Start of Block

lemma pvScan_iff (cs : List Char) : ∀ (prev : Char),
    pvScan prev cs = true ↔
      ¬ (['-', '-'] <:+: (prev :: cs)) ∧ (prev :: cs).getLast? ≠ some '-' ∧
      ∀ c ∈ cs, c = '-' ∨ pvAllowed c = true := by
  induction cs with
  | nil =>
    intro prev
    simp only [pvScan, List.getLast?_singleton]
    constructor
    · intro h
      refine ⟨?_, by simpa using h, by simp⟩
      intro hinf
      have := hinf.length_le
      simp at this
    · intro ⟨_, h, _⟩
      simpa using h
  | cons c rest ih =>
    intro prev
    have hinf : (['-', '-'] <:+: (prev :: c :: rest)) ↔ (prev = '-' ∧ c = '-') ∨ ['-', '-'] <:+: (c :: rest) := by
      rw [List.infix_cons_iff]
      constructor
      · rintro (hp | h)
        · obtain ⟨e1, hp⟩ := List.cons_prefix_cons.mp hp
          obtain ⟨e2, -⟩ := List.cons_prefix_cons.mp hp
          exact Or.inl ⟨e1.symm, e2.symm⟩
        · exact Or.inr h
      · rintro (⟨e1, e2⟩ | h)
        · subst e1; subst e2
          exact Or.inl (List.cons_prefix_cons.mpr ⟨rfl, List.cons_prefix_cons.mpr ⟨rfl, List.nil_prefix⟩⟩)
        · exact Or.inr h
    have hlast : (prev :: c :: rest).getLast? = (c :: rest).getLast? := by
      simp [List.getLast?_cons_cons]
    by_cases h1 : c = '-'
    · subst h1
      by_cases h2 : prev = '-'
      · subst h2
        rw [show pvScan '-' ('-' :: rest) = false by simp [pvScan]]
        simp only [Bool.false_eq_true, false_iff]
        rintro ⟨ha, -, -⟩
        exact ha (hinf.mpr (Or.inl ⟨rfl, rfl⟩))
      · rw [show pvScan prev ('-' :: rest) = pvScan '-' rest by simp [pvScan, h2]]
        rw [ih '-', hinf, hlast]
        constructor
        · rintro ⟨ha, hb, hc⟩
          refine ⟨?_, hb, ?_⟩
          · rintro (⟨e, -⟩ | hh)
            · exact h2 e
            · exact ha hh
          · intro x hx
            rcases List.mem_cons.mp hx with rfl | hx
            · exact Or.inl rfl
            · exact hc x hx
        · rintro ⟨ha, hb, hc⟩
          exact ⟨fun hh => ha (Or.inr hh), hb, fun x hx => hc x (List.mem_cons_of_mem _ hx)⟩
    · by_cases h2 : pvAllowed c = true
      · rw [show pvScan prev (c :: rest) = pvScan c rest by simp [pvScan, h1, h2]]
        rw [ih c, hinf, hlast]
        constructor
        · rintro ⟨ha, hb, hc⟩
          refine ⟨?_, hb, ?_⟩
          · rintro (⟨-, e⟩ | hh)
            · exact h1 e
            · exact ha hh
          · intro x hx
            rcases List.mem_cons.mp hx with rfl | hx
            · exact Or.inr h2
            · exact hc x hx
        · rintro ⟨ha, hb, hc⟩
          exact ⟨fun hh => ha (Or.inr hh), hb, fun x hx => hc x (List.mem_cons_of_mem _ hx)⟩
      · rw [show pvScan prev (c :: rest) = false by
            simp [pvScan, h1, show ¬ pvAllowed c = true from h2]]
        simp only [Bool.false_eq_true, false_iff]
        rintro ⟨-, -, hc⟩
        rcases hc c (by simp) with h | h
        · exact h1 h
        · exact h2 h

-- the heart: B's segment check succeeds exactly when all of A's checks pass (cs ≠ [])
lemma pvKey (cs : List Char) (h : cs ≠ []) :
    ((PySem.Chars.splitOn cs ['-']).all pvSegmentOk) = true ↔
      (PySem.Chars.startswith cs ['-'] || PySem.Chars.endswith cs ['-'] || PySem.Chars.isIn ['-', '-'] cs) = false ∧
      pvLoopA cs = none := by
  rw [pvSplitOn_eq, pvAll_splitHy cs [], List.all_nil, List.isEmpty_nil, if_pos rfl, Bool.true_and]
  rw [pvScan_iff cs '-', pvLoopA_eq_none_iff]
  have hinf : (['-', '-'] <:+: ('-' :: cs)) ↔ cs.head? = some '-' ∨ ['-', '-'] <:+: cs := by
    rw [List.infix_cons_iff]
    constructor
    · rintro (hp | hh)
      · obtain ⟨-, hp⟩ := List.cons_prefix_cons.mp hp
        cases cs with
        | nil => simp at hp
        | cons x t =>
          obtain ⟨e, -⟩ := List.cons_prefix_cons.mp hp
          exact Or.inl (by simp [← e])
      · exact Or.inr hh
    · rintro (hh | hh)
      · cases cs with
        | nil => simp at hh
        | cons x t =>
          simp only [List.head?_cons, Option.some.injEq] at hh
          subst hh
          exact Or.inl (List.cons_prefix_cons.mpr ⟨rfl, List.cons_prefix_cons.mpr ⟨rfl, List.nil_prefix⟩⟩)
      · exact Or.inr hh
  have hlast2 : ('-' :: cs).getLast? = cs.getLast? := by
    cases cs with
    | nil => exact absurd rfl h
    | cons x t => simp [List.getLast?_cons_cons]
  have hstart : PySem.Chars.startswith cs ['-'] = true ↔ cs.head? = some '-' := by
    rw [PySem.Chars.startswith_iff]
    cases cs with
    | nil => exact absurd rfl h
    | cons x t => simp [List.cons_prefix_cons, eq_comm]
  have hend : PySem.Chars.endswith cs ['-'] = true ↔ cs.getLast? = some '-' := by
    rw [PySem.Chars.endswith_iff]
    constructor
    · rintro ⟨pre, rfl⟩
      simp [List.getLast?_append]
    · intro hl
      obtain ⟨l, rfl⟩ := List.getLast?_eq_some_iff.mp hl
      exact ⟨l, rfl⟩
  have hin : PySem.Chars.isIn ['-', '-'] cs = true ↔ ['-', '-'] <:+: cs :=
    PySem.Chars.isIn_iff_infix _ _
  rw [hinf, hlast2]
  constructor
  · rintro ⟨ha, hb, hc⟩
    refine ⟨?_, hc⟩
    simp only [Bool.or_eq_false_iff]
    refine ⟨⟨?_, ?_⟩, ?_⟩
    · rw [← Bool.not_eq_true, hstart]; exact fun hh => ha (Or.inl hh)
    · rw [← Bool.not_eq_true, hend]; exact hb
    · rw [← Bool.not_eq_true, hin]; exact fun hh => ha (Or.inr hh)
  · rintro ⟨hs, hc⟩
    simp only [Bool.or_eq_false_iff] at hs
    refine ⟨?_, ?_, hc⟩
    · rintro (hh | hh)
      · rw [← hstart] at hh; simp [hh] at hs
      · rw [← hin] at hh; simp [hh] at hs
    · intro hh
      rw [← hend] at hh; simp [hh] at hs

-- ===== VERDICT (by name: the statement is the Claim_ definition above) =====
theorem validate_skill_name_py_spec : Claim_equal_validate_skill_name_py := by
  intro name directory_name _
  show _ = _
  by_cases he : name = ""
  · simp [validate_skill_name_py, validate_skill_name_py_alt, he]
  · have hne : name.toList ≠ [] := by
      intro hnil
      exact he (String.toList_eq_nil_iff.mp hnil)
    by_cases hl : 64 < name.length
    · simp [validate_skill_name_py, validate_skill_name_py_alt, he, hl]
    · by_cases hS : ((PySem.Chars.startswith name.toList ['-'] = true ∨ PySem.Chars.endswith name.toList ['-'] = true) ∨ PySem.Chars.isIn ['-', '-'] name.toList = true)
      · have hok : ((PySem.Chars.splitOn name.toList ['-']).all pvSegmentOk) = false := by
          rw [← Bool.not_eq_true, pvKey _ hne]
          rintro ⟨hf, -⟩
          rw [Bool.or_eq_false_iff, Bool.or_eq_false_iff] at hf
          rcases hS with (h | h) | h
          · rw [h] at hf; exact Bool.true_eq_false.mp hf.1.1
          · rw [h] at hf; exact Bool.true_eq_false.mp hf.1.2
          · rw [h] at hf; exact Bool.true_eq_false.mp hf.2
        simp [validate_skill_name_py, validate_skill_name_py_alt, he, hl, hS, hok]
      · have hS' : (PySem.Chars.startswith name.toList ['-'] || PySem.Chars.endswith name.toList ['-'] || PySem.Chars.isIn ['-', '-'] name.toList) = false := by
          rw [Bool.or_eq_false_iff, Bool.or_eq_false_iff]
          refine ⟨⟨?_, ?_⟩, ?_⟩ <;> rw [← Bool.not_eq_true] <;> intro hh
          · exact hS (Or.inl (Or.inl hh))
          · exact hS (Or.inl (Or.inr hh))
          · exact hS (Or.inr hh)
        rcases pvLoopA_cases name.toList with hA | hA
        · have hok : ((PySem.Chars.splitOn name.toList ['-']).all pvSegmentOk) = true := (pvKey _ hne).mpr ⟨hS', hA⟩
          simp [validate_skill_name_py, validate_skill_name_py_alt, he, hl, hS, hA, hok]
        · have hok : ((PySem.Chars.splitOn name.toList ['-']).all pvSegmentOk) = false := by
            rw [← Bool.not_eq_true, pvKey _ hne]
            rintro ⟨-, hn⟩
            rw [hA] at hn
            exact Option.some_ne_none _ hn
          simp [validate_skill_name_py, validate_skill_name_py_alt, he, hl, hS, hA, hok]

End of Block

Problem to work on →
Using the entries, count the lines that hold the string "obtain"; nothing but the number is needed.

Solution to this problem →
5